EXERCISE REQUIREMENTS:
Using the data below, work out how many lines contain "toList", and report only that number.

BEGIN SUPPLIED RECORDS

-- pv_equiv track=rewrite | github.com/cchopin/nginx_attack_parser | nginx_attack_parser.py | normalize_log_line
-- ===== SOURCE A (Python) =====
-- def normalize_log_line(line):
--     """Normalize a log line by removing newlines and extra spaces."""
--     result = ""
--     in_quotes = False
--     for char in line:
--         if char == '"':
--             in_quotes = not in_quotes
--         if char.isspace() and not in_quotes and result and result[-1].isspace():
--             continue
--         result += char
--     return result.strip()
-- ===== SOURCE B (Python) =====
-- def normalize_log_line(line):
--     """Normalize a log line by removing newlines and extra spaces."""
--     parts = line.split('"')
--     for i in range(0, len(parts), 2):
--         seg = parts[i]
--         out = []
--         prev_space = False
--         for ch in seg:
--             sp = ch.isspace()
--             if not (sp and prev_space):
--                 out.append(ch)
--             prev_space = sp
--         parts[i] = ''.join(out)
--     return '"'.join(parts).strip()
-- ===== Notes on version B (the rewrite author's own statement) =====
-- stated objective: alternative
-- what changed: B splits the line at quote characters first and collapses whitespace runs only in the even (outside-quotes) segments, then rejoins and strips, instead of threading an in_quotes flag through a single character loop; B builds each segment as a char list joined at the end rather than repeated string concatenation.
import Mathlib
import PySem

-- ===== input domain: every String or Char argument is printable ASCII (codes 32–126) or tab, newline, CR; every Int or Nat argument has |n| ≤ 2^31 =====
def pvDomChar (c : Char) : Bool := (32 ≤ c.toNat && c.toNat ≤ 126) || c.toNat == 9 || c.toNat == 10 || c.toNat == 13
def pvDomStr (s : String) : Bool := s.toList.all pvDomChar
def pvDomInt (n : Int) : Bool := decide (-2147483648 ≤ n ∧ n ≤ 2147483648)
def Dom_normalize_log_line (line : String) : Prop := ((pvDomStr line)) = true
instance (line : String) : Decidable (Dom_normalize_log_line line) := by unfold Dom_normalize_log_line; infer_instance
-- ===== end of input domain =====

-- B splits the line on '"' and collapses whitespace runs only in the even (outside-quotes)
-- segments, instead of threading an in_quotes flag through one character loop (alternative decomposition).

-- ===== PORT A =====
-- one loop iteration of A: toggle in_quotes on '"', then append unless a whitespace
-- char outside quotes follows a whitespace char already at the end of result
def normStep (st : List Char × Bool) (char : Char) : List Char × Bool :=
  let in_quotes := if char = '"' then !st.2 else st.2
  if PySem.Chars.isspace char && !in_quotes && !st.1.isEmpty &&
     (match st.1.getLast? with | some l => PySem.Chars.isspace l | none => false) then
    (st.1, in_quotes)
  else
    (st.1 ++ [char], in_quotes)

def normalize_log_line (line : String) : String :=
  String.mk (PySem.Chars.strip (line.toList.foldl normStep ([], false)).1)

-- ===== PORT B =====
-- one iteration of B's inner loop: append ch unless it is a space following a space
def collapseStep (st : List Char × Bool) (ch : Char) : List Char × Bool :=
  let sp := PySem.Chars.isspace ch
  (if sp && st.2 then st.1 else st.1 ++ [ch], sp)

def collapseSeg (seg : List Char) : List Char :=
  (seg.foldl collapseStep ([], false)).1

-- Source B updates parts[i] in place for even i; rendered as a map over the enumerated parts
def normalize_log_line_alt (line : String) : String :=
  let parts := PySem.Chars.splitOn line.toList ['"']
  let parts := (PySem.List.enumerate parts).map
    (fun ip => if ip.1 % 2 == 0 then collapseSeg ip.2 else ip.2)
  String.mk (PySem.Chars.strip (PySem.Chars.join ['"'] parts))

-- ===== PRECONDITION & SPEC =====
def Spec_normalize_log_line (line : String) (out : String) : Prop := out = normalize_log_line_alt line
instance (line : String) (out : String) : Decidable (Spec_normalize_log_line line out) := by unfold Spec_normalize_log_line; infer_instance

-- ===== CLAIM (what is proved, stated in full; the proofs are below) =====
def Claim_equal_normalize_log_line : Prop := ∀ (line : String), Dom_normalize_log_line line → Spec_normalize_log_line line (normalize_log_line line)

-- ===== LEMMAS AND PROOFS =====

-- does acc end in a whitespace char?
def lastWs (acc : List Char) : Bool :=
  match acc.getLast? with | some l => PySem.Chars.isspace l | none => false

-- collapse of a whitespace run, given whether the previous char was whitespace
def collapseFrom (b : Bool) : List Char → List Char
  | [] => []
  | c :: rest =>
    if PySem.Chars.isspace c && b then collapseFrom b rest
    else c :: collapseFrom (PySem.Chars.isspace c) rest

-- split on '"' as a structural recursion
def qsplit : List Char → List (List Char)
  | [] => [[]]
  | c :: rest =>
    if c = '"' then [] :: qsplit rest
    else match qsplit rest with
         | p :: ps => (c :: p) :: ps
         | [] => [[c]]

-- reference result over the segment list: collapse outside quotes, copy inside
def procSegs (inq b : Bool) : List (List Char) → List Char
  | [] => []
  | [p] => if inq then p else collapseFrom b p
  | p :: q :: rest =>
    (if inq then p else collapseFrom b p) ++ '"' :: procSegs (!inq) false (q :: rest)

-- final in_quotes state after the segment list
def endq (inq : Bool) : List (List Char) → Bool
  | [] => inq
  | [_] => inq
  | _ :: q :: rest => endq (!inq) (q :: rest)

theorem lastWs_nil : lastWs [] = false := rfl

theorem lastWs_concat (xs : List Char) (c : Char) :
    lastWs (xs ++ [c]) = PySem.Chars.isspace c := by
  simp [lastWs]

theorem collapseSeg_go (seg : List Char) : ∀ (acc : List Char) (b : Bool),
    (seg.foldl collapseStep (acc, b)).1 = acc ++ collapseFrom b seg := by
  induction seg with
  | nil => intro acc b; simp [collapseFrom]
  | cons c rest ih =>
    intro acc b
    simp only [List.foldl_cons, collapseStep]
    by_cases hcb : (PySem.Chars.isspace c && b) = true
    · have h2 : PySem.Chars.isspace c = true ∧ b = true := by simpa using hcb
      rw [if_pos hcb, ih]
      simp [collapseFrom, h2.1, h2.2]
    · rw [if_neg hcb, ih]
      simp [collapseFrom, hcb]

theorem collapseSeg_eq (seg : List Char) : collapseSeg seg = collapseFrom false seg := by
  simpa using collapseSeg_go seg [] false

theorem isspace_quote : PySem.Chars.isspace '"' = false := by decide

-- A over a quote-free segment with in_quotes = false
theorem cond_eq (acc : List Char) (c : Char) :
    (PySem.Chars.isspace c && !false && !acc.isEmpty &&
      (match acc.getLast? with | some l => PySem.Chars.isspace l | none => false)) =
    (PySem.Chars.isspace c && lastWs acc) := by
  cases acc with
  | nil => simp [lastWs]
  | cons a as => simp [lastWs]

theorem foldA_out (seg : List Char) (h : '\"' ∉ seg) : ∀ (acc : List Char),
    seg.foldl normStep (acc, false) = (acc ++ collapseFrom (lastWs acc) seg, false) := by
  induction seg with
  | nil => intro acc; simp [collapseFrom]
  | cons c rest ih =>
    intro acc
    have hc : c ≠ '\"' := fun hq => h (hq ▸ List.mem_cons_self ..)
    have hrest : '\"' ∉ rest := fun hm => h (List.mem_cons_of_mem _ hm)
    have ih' := ih hrest
    simp only [List.foldl_cons, normStep, if_neg hc, cond_eq]
    by_cases hk : (PySem.Chars.isspace c && lastWs acc) = true
    · have h2 : PySem.Chars.isspace c = true ∧ lastWs acc = true := by simpa using hk
      rw [if_pos hk, ih' acc]
      simp [collapseFrom, hk]
    · rw [if_neg hk, ih' (acc ++ [c])]
      simp only [collapseFrom, if_neg hk, lastWs_concat]
      simp

-- A over a quote-free segment with in_quotes = true copies it
theorem foldA_in (seg : List Char) (h : '"' ∉ seg) : ∀ (acc : List Char),
    seg.foldl normStep (acc, true) = (acc ++ seg, true) := by
  induction seg with
  | nil => intro acc; simp
  | cons c rest ih =>
    intro acc
    have hc : c ≠ '"' := fun hq => h (hq ▸ List.mem_cons_self ..)
    have hrest : '"' ∉ rest := fun hm => h (List.mem_cons_of_mem _ hm)
    simp only [List.foldl_cons, normStep, if_neg hc]
    rw [if_neg (by simp), ih hrest (acc ++ [c])]
    simp

theorem normStep_quote (acc : List Char) (q : Bool) :
    normStep (acc, q) '"' = (acc ++ ['"'], !q) := by
  simp [normStep, isspace_quote]

-- A's whole loop over the rejoined segments
theorem foldA_join (ps : List (List Char)) (h : ∀ p ∈ ps, '"' ∉ p) :
    ∀ (acc : List Char) (inq : Bool),
    (PySem.Chars.join ['"'] ps).foldl normStep (acc, inq) =
      (acc ++ procSegs inq (lastWs acc) ps, endq inq ps) := by
  induction ps with
  | nil => intro acc inq; simp [PySem.Chars.join, List.intercalate, procSegs, endq]
  | cons p tail ih =>
    intro acc inq
    have hp : '"' ∉ p := h p (List.mem_cons_self ..)
    have htail : ∀ x ∈ tail, '"' ∉ x := fun x hx => h x (List.mem_cons_of_mem _ hx)
    cases tail with
    | nil =>
      cases inq with
      | false => simp [PySem.Chars.join_singleton, procSegs, endq, foldA_out p hp acc]
      | true => simp [PySem.Chars.join_singleton, procSegs, endq, foldA_in p hp acc]
    | cons q rest =>
      rw [PySem.Chars.join_cons_cons]
      cases inq with
      | false =>
        rw [List.foldl_append, List.foldl_append, foldA_out p hp acc, List.foldl_cons,
            normStep_quote, List.foldl_nil,
            ih htail (acc ++ collapseFrom (lastWs acc) p ++ ['\"']) (!false),
            lastWs_concat, isspace_quote]
        simp [procSegs, endq]
      | true =>
        rw [List.foldl_append, List.foldl_append, foldA_in p hp acc, List.foldl_cons,
            normStep_quote, List.foldl_nil,
            ih htail (acc ++ p ++ ['\"']) (!true),
            lastWs_concat, isspace_quote]
        simp [procSegs, endq]

theorem qsplit_ne_nil (l : List Char) : qsplit l ≠ [] := by
  induction l with
  | nil => simp [qsplit]
  | cons c rest ih =>
    by_cases h : c = '"'
    · simp [qsplit, h]
    · simp only [qsplit, if_neg h]
      cases hq : qsplit rest with
      | nil => simp
      | cons p ps => simp

theorem qsplit_no_quote (l : List Char) : ∀ p ∈ qsplit l, '"' ∉ p := by
  induction l with
  | nil => simp [qsplit]
  | cons c rest ih =>
    by_cases h : c = '"'
    · simp only [qsplit, if_pos h]
      intro p hp
      rcases List.mem_cons.mp hp with rfl | hp
      · simp
      · exact ih p hp
    · simp only [qsplit, if_neg h]
      cases hq : qsplit rest with
      | nil =>
        intro p hp
        rcases List.mem_cons.mp hp with rfl | hp
        · intro hm
          rcases List.mem_singleton.mp hm with rfl
          exact h rfl
        · simp at hp
      | cons p0 ps =>
        intro p hp
        rcases List.mem_cons.mp hp with rfl | hp
        · intro hm
          rcases List.mem_cons.mp hm with rfl | hm
          · exact h rfl
          · exact ih p0 (by simp [hq]) hm
        · exact ih p (by simp [hq, hp])

theorem qsplit_join (l : List Char) : PySem.Chars.join ['"'] (qsplit l) = l := by
  induction l with
  | nil => simp [qsplit, PySem.Chars.join_singleton]
  | cons c rest ih =>
    by_cases h : c = '"'
    · subst h
      simp only [qsplit, reduceIte]
      cases hq : qsplit rest with
      | nil => exact absurd hq (qsplit_ne_nil rest)
      | cons p ps =>
        rw [PySem.Chars.join_cons_cons]
        rw [hq] at ih
        simp [ih]
    · simp only [qsplit, if_neg h]
      cases hq : qsplit rest with
      | nil => exact absurd hq (qsplit_ne_nil rest)
      | cons p ps =>
        rw [hq] at ih
        cases ps with
        | nil => simp_all [PySem.Chars.join_singleton]
        | cons q rs =>
          rw [PySem.Chars.join_cons_cons] at ih ⊢
          simp [ih]

-- go-level characterization of PySem's splitOn on a single '"' separator
theorem splitOn_go_eq (fuel : Nat) : ∀ (l cur : List Char) (acc : List (List Char)),
    l.length < fuel →
    PySem.Chars.splitOn.go ['"'] fuel l cur acc =
      acc.reverse ++ (match qsplit l with
        | p :: ps => (cur.reverse ++ p) :: ps
        | [] => []) := by
  induction fuel with
  | zero => intro l cur acc h; omega
  | succ f ih =>
    intro l cur acc h
    cases l with
    | nil =>
      rw [PySem.Chars.splitOn.go.eq_2 _ _ _ _ (by omega)]
      simp [qsplit]
    | cons c rest =>
      rw [PySem.Chars.splitOn.go.eq_3]
      by_cases hc : c = '\"'
      · subst hc
        have hpre : List.isPrefixOf ['\"'] ('\"' :: rest) = true := by simp [List.isPrefixOf]
        rw [if_pos hpre]
        simp only [List.length_cons, List.length_nil, List.drop_succ_cons, List.drop_zero]
        rw [ih rest [] _ (by simpa using Nat.lt_of_succ_lt_succ h)]
        simp only [qsplit, reduceIte]
        cases hq : qsplit rest with
        | nil => exact absurd hq (qsplit_ne_nil rest)
        | cons p ps => simp
      · have hpre : ¬ List.isPrefixOf ['\"'] (c :: rest) = true := by
          simp [List.isPrefixOf]; exact fun hq => hc hq.symm
        rw [if_neg hpre]
        rw [ih rest (c :: cur) acc (by simpa using Nat.lt_of_succ_lt_succ h)]
        simp only [qsplit, if_neg hc]
        cases hq : qsplit rest with
        | nil => exact absurd hq (qsplit_ne_nil rest)
        | cons p ps => simp

theorem splitOn_eq_qsplit (l : List Char) :
    PySem.Chars.splitOn l ['"'] = qsplit l := by
  rw [PySem.Chars.splitOn, splitOn_go_eq (l.length + 1) l [] [] (by omega)]
  cases hq : qsplit l with
  | nil => exact absurd hq (qsplit_ne_nil l)
  | cons p ps => simp

-- B's enumerate-parity map equals the alternating reference
theorem mapEnum_eq_procSegs (ps : List (List Char)) : ∀ (k : Int),
    PySem.Chars.join ['"'] ((PySem.List.enumerate ps k).map
      (fun ip => if ip.1 % 2 == 0 then collapseSeg ip.2 else ip.2)) =
    procSegs (!(k % 2 == 0)) false ps := by
  induction ps with
  | nil => intro k; simp [PySem.List.enumerate, PySem.Chars.join, List.intercalate, procSegs]
  | cons p tail ih =>
    intro k
    rw [PySem.List.enumerate_cons]
    cases tail with
    | nil =>
      simp only [PySem.List.enumerate_nil, List.map_cons, List.map_nil,
        PySem.Chars.join_singleton, procSegs]
      by_cases hk : k % 2 = 0
      · simp [hk, collapseSeg_eq]
      · have : (k % 2 == 0) = false := by simp [hk]
        simp [this]
    | cons q rest =>
      have hjoin : ∀ (a : List Char) (l : List (List Char)), l ≠ [] →
          PySem.Chars.join ['\"'] (a :: l) = a ++ ['\"'] ++ PySem.Chars.join ['\"'] l := by
        intro a l hl
        cases l with
        | nil => exact absurd rfl hl
        | cons b bs => rw [PySem.Chars.join_cons_cons]
      rw [List.map_cons, hjoin _ _ (by simp [PySem.List.enumerate_cons]), ih (k + 1)]
      have hpar : ((k + 1) % 2 == 0) = !(k % 2 == 0) := by
        by_cases hk : k % 2 = 0
        · have h1 : (k + 1) % 2 = 1 := by omega
          simp [hk, h1]
        · have h1 : k % 2 = 1 := by omega
          have h2 : (k + 1) % 2 = 0 := by omega
          simp [h1, h2]
      rw [hpar]
      by_cases hk : k % 2 = 0
      · have hb : (k % 2 == 0) = true := by simp [hk]
        simp [hb, procSegs, collapseSeg_eq]
      · have hb : (k % 2 == 0) = false := by simp [hk]
        simp [hb, procSegs]

-- ===== VERDICT (by name: the statement is the Claim_ definition above) =====
theorem normalize_log_line_spec : Claim_equal_normalize_log_line := by
  intro line _
  unfold Spec_normalize_log_line normalize_log_line normalize_log_line_alt
  dsimp only
  rw [splitOn_eq_qsplit, mapEnum_eq_procSegs (qsplit line.toList) 0]
  have h1 : line.toList.foldl normStep ([], false) =
      ([] ++ procSegs false (lastWs []) (qsplit line.toList), endq false (qsplit line.toList)) := by
    conv_lhs => rw [← qsplit_join line.toList]
    exact foldA_join (qsplit line.toList) (qsplit_no_quote line.toList) [] false
  rw [h1]
  norm_num [lastWs_nil]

END SUPPLIED RECORDS

SOLUTION:
8